This press release contains information about the Company’s EBITDA, a non-GAAP financial measure as defined by Regulation G promulgated by the U.S. Securities and Exchange Commission. The Company defines EBITDA as net income plus interest expense, interest income, income taxes, depreciation and amortization expense. The Company uses EBITDA as a supplemental financial measure to assess:

 

   

the financial performance of its assets without regard to financing methods, capital structures, taxes or historical cost basis;

 

   

its liquidity and operating performance over time in relation to other companies that own similar assets and that the Company believes calculate EBITDA in a similar manner; and

 

   

the ability of the Company’s assets to generate cash sufficient for the Company to pay potential interest costs.

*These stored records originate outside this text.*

-- pv_equiv track=rewrite | github.com/jayhyun-hwang/jhLeetCode | python-code/programmers/skillCheck/1.py | solution
-- ===== SOURCE A (Python) =====
-- from typing import List
--
-- def solution(n: int, left: int, right: int) -> List[int]:
--     answer = []
--     tempArr = []
--     for i in range(n):
--         rowArr = []
--         for j in range(n):
--             if j < i + 1:
--                 rowArr.append(i + 1)
--             else:
--                 rowArr.append(j + 1)
--         tempArr.append(rowArr)
--     answer = tempArr
--     return answer
-- ===== SOURCE B (Python) =====
-- from typing import List
--
-- def solution(n: int, left: int, right: int) -> List[int]:
--     # Incremental bordering: the n x n matrix of max(i+1, j+1) is the
--     # (n-1) x (n-1) matrix bordered by a last column and last row of n's.
--     m = []
--     for k in range(1, n + 1):
--         for row in m:
--             row.append(k)
--         m.append([k] * k)
--     return m
-- ===== Notes on version B (the rewrite author's own statement) =====
-- stated objective: alternative
-- what changed: Replaces A's nested loops with per-cell comparison by an incremental bordering construction: start from the empty matrix and, for k = 1..n, append k to every existing row and add a new bottom row [k]*k, exploiting that the n-matrix is the (n-1)-matrix bordered by a row and column of n; no max/branch or per-cell test at all.
import Mathlib
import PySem

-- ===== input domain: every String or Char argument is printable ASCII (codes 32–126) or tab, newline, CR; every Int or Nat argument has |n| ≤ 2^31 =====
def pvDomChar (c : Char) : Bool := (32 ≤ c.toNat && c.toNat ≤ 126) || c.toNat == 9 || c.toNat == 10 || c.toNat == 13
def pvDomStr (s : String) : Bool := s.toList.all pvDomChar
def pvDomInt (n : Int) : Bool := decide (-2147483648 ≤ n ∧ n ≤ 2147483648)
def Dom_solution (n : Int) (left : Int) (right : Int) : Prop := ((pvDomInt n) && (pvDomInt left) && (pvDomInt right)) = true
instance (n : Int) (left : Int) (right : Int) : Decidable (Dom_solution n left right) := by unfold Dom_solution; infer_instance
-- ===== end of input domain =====

-- B builds the matrix by incremental bordering (for k = 1..n extend every row with k and
-- append a bottom row of k's) instead of A's nested loops with a per-cell comparison;
-- objective: alternative. left/right are unused by both, as in A.

-- ===== PORT A =====
def solution (n : Int) (left : Int) (right : Int) : List (List Int) :=
  let tempArr := (PySem.List.pyRange 0 n 1).foldl (fun tempArr i =>
    tempArr ++ [(PySem.List.pyRange 0 n 1).foldl (fun rowArr j =>
      rowArr ++ [if j < i + 1 then i + 1 else j + 1]) []]) []
  tempArr

-- ===== PORT B =====
-- '[k] * k' is List.replicate k.toNat k: exact, since k ≥ 1 inside range(1, n+1).
def solution_alt (n : Int) (left : Int) (right : Int) : List (List Int) :=
  (PySem.List.pyRange 1 (n + 1) 1).foldl
    (fun m k => m.map (fun row => row ++ [k]) ++ [List.replicate k.toNat k]) []

-- ===== PRECONDITION & SPEC =====
def Spec_solution (n : Int) (left : Int) (right : Int) (out : List (List Int)) : Prop := out = solution_alt n left right
instance (n : Int) (left : Int) (right : Int) (out : List (List Int)) : Decidable (Spec_solution n left right out) := by unfold Spec_solution; infer_instance

-- ===== CLAIM (what is proved, stated in full; the proofs are below) =====
def Claim_equal_solution : Prop := ∀ (n : Int) (left : Int) (right : Int), Dom_solution n left right → Spec_solution n left right (solution n left right)

-- ===== LEMMAS AND PROOFS =====

-- the matrix both programs compute, in A's per-cell form, over Nat size m
def pvArow (m : Nat) (i : Int) : List Int :=
  (List.range m).map (fun j : Nat => if (j : Int) < i + 1 then i + 1 else (j : Int) + 1)

def pvAmat (m : Nat) : List (List Int) :=
  (List.range m).map (fun i : Nat => pvArow m (i : Int))

theorem pv_foldl_push {α β : Type} (f : α → β) (l : List α) (acc : List β) :
    l.foldl (fun a x => a ++ [f x]) acc = acc ++ l.map f := by
  induction l generalizing acc with
  | nil => simp
  | cons x xs ih => simp [List.foldl_cons, ih]

-- A-side: solution computes pvAmat n.toNat
theorem pv_A_eq (n left right : Int) : solution n left right = pvAmat n.toNat := by
  unfold solution pvAmat pvArow
  rw [pv_foldl_push, List.nil_append, PySem.List.pyRange_one]
  simp only [Int.sub_zero, zero_add, List.map_map, Function.comp_def]
  refine List.map_congr_left (fun i _ => ?_)
  rw [pv_foldl_push, List.nil_append, List.map_map]
  simp only [Function.comp_def]

-- bordering step: the (m+1)-matrix is the m-matrix bordered by a column and row of m+1
theorem pv_border (m : Nat) :
    pvAmat (m + 1)
      = (pvAmat m).map (fun row => row ++ [(m : Int) + 1])
        ++ [List.replicate (m + 1) ((m : Int) + 1)] := by
  unfold pvAmat
  rw [List.range_succ, List.map_append, List.map_map, List.map_singleton]
  congr 1
  · refine List.map_congr_left (fun i hi => ?_)
    have hi' : i < m := List.mem_range.mp hi
    show pvArow (m + 1) i = pvArow m i ++ [(m : Int) + 1]
    unfold pvArow
    rw [List.range_succ, List.map_append, List.map_singleton]
    congr 2
    have hlt : ¬ ((m : Int) < (i : Int) + 1) := by exact_mod_cast by omega
    simp [hlt]
  · show [pvArow (m + 1) (m : Int)] = [List.replicate (m + 1) ((m : Int) + 1)]
    unfold pvArow
    congr 1
    have hall : ∀ j ∈ List.range (m + 1),
        (fun j : Nat => if (j : Int) < (m : Int) + 1 then (m : Int) + 1 else (j : Int) + 1) j
          = (m : Int) + 1 := by
      intro j hj
      have hj' : j < m + 1 := List.mem_range.mp hj
      have : (j : Int) < (m : Int) + 1 := by exact_mod_cast hj'
      simp [this]
    rw [List.map_congr_left hall, List.map_const', List.length_range]

-- B-side: the bordering fold over range(1, m+1) builds pvAmat m
theorem pv_B_eq (m : Nat) :
    (PySem.List.pyRange 1 ((m : Int) + 1) 1).foldl
      (fun acc k => acc.map (fun row => row ++ [k]) ++ [List.replicate k.toNat k]) []
    = pvAmat m := by
  induction m with
  | zero =>
    rw [PySem.List.pyRange_one_eq_nil (by norm_num)]
    simp [pvAmat]
  | succ m ih =>
    have hcast : (((m + 1 : Nat) : Int)) + 1 = ((m : Int) + 1) + 1 := by push_cast; ring
    rw [hcast, PySem.List.pyRange_one_succ_right (by exact_mod_cast by omega),
      List.foldl_append, ih, List.foldl_cons, List.foldl_nil, pv_border]
    have h1 : ((m : Int) + 1).toNat = m + 1 := by omega
    rw [h1]

-- ===== VERDICT (by name: the statement is the Claim_ definition above) =====
theorem solution_spec : Claim_equal_solution := by
  intro n left right _
  show solution n left right = solution_alt n left right
  rw [pv_A_eq]
  unfold solution_alt
  by_cases hn : 0 ≤ n
  · obtain ⟨m, rfl⟩ := Int.eq_ofNat_of_zero_le hn
    rw [Int.toNat_natCast]
    exact (pv_B_eq m).symm
  · rw [PySem.List.pyRange_one_eq_nil (by omega)]
    have h0 : n.toNat = 0 := by omega
    simp [h0, pvAmat]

The Company also understands that such data are used by investors to assess the Company’s performance. However, the term EBITDA is not defined under generally accepted accounting principles, and EBITDA is not a measure of operating income, operating performance or liquidity presented in accordance with generally accepted accounting principles. When assessing the Company’s operating performance or liquidity, investors and others should not consider this data in isolation or as a substitute for net income, cash flow from operating activities or other cash flow data calculated in accordance with generally accepted accounting principles. In addition, the Company’s EBITDA may not be comparable to EBITDA or similar titled measures utilized by other companies since such other companies may not calculate EBITDA in the same manner as the Company. Further, the results presented by EBITDA cannot be achieved without incurring the costs that the measure excludes: interest, taxes, depreciation and amortization. A reconciliation of the Company’s EBITDA to its net income is presented in the table following the text of this press release.

In accordance with the Safe Harbor provisions of the Private Securities Litigation Reform Act of 1995, Dawson Geophysical Company cautions that statements in this press release which are forward-looking and which provide other than historical information involve risks and uncertainties that may materially affect the Company’s actual results of operations. These risks include but are not limited to, the volatility of oil and natural gas prices, disruptions in the global economy, dependence upon energy industry spending, limited number of customers, credit risk related to our customers, cancellations of service contracts, high fixed costs of operations, weather interruptions, inability to obtain land access rights of way, industry competition, managing growth, the availability of capital resources and operational disruptions. A discussion of these and other factors, including risks and uncertainties, is set forth in the Company’s Form 10-K for the fiscal year-ended September 30, 2012. Dawson Geophysical Company disclaims any intention or obligation to revise any forward-looking statements, whether as a result of new information, future events or otherwise.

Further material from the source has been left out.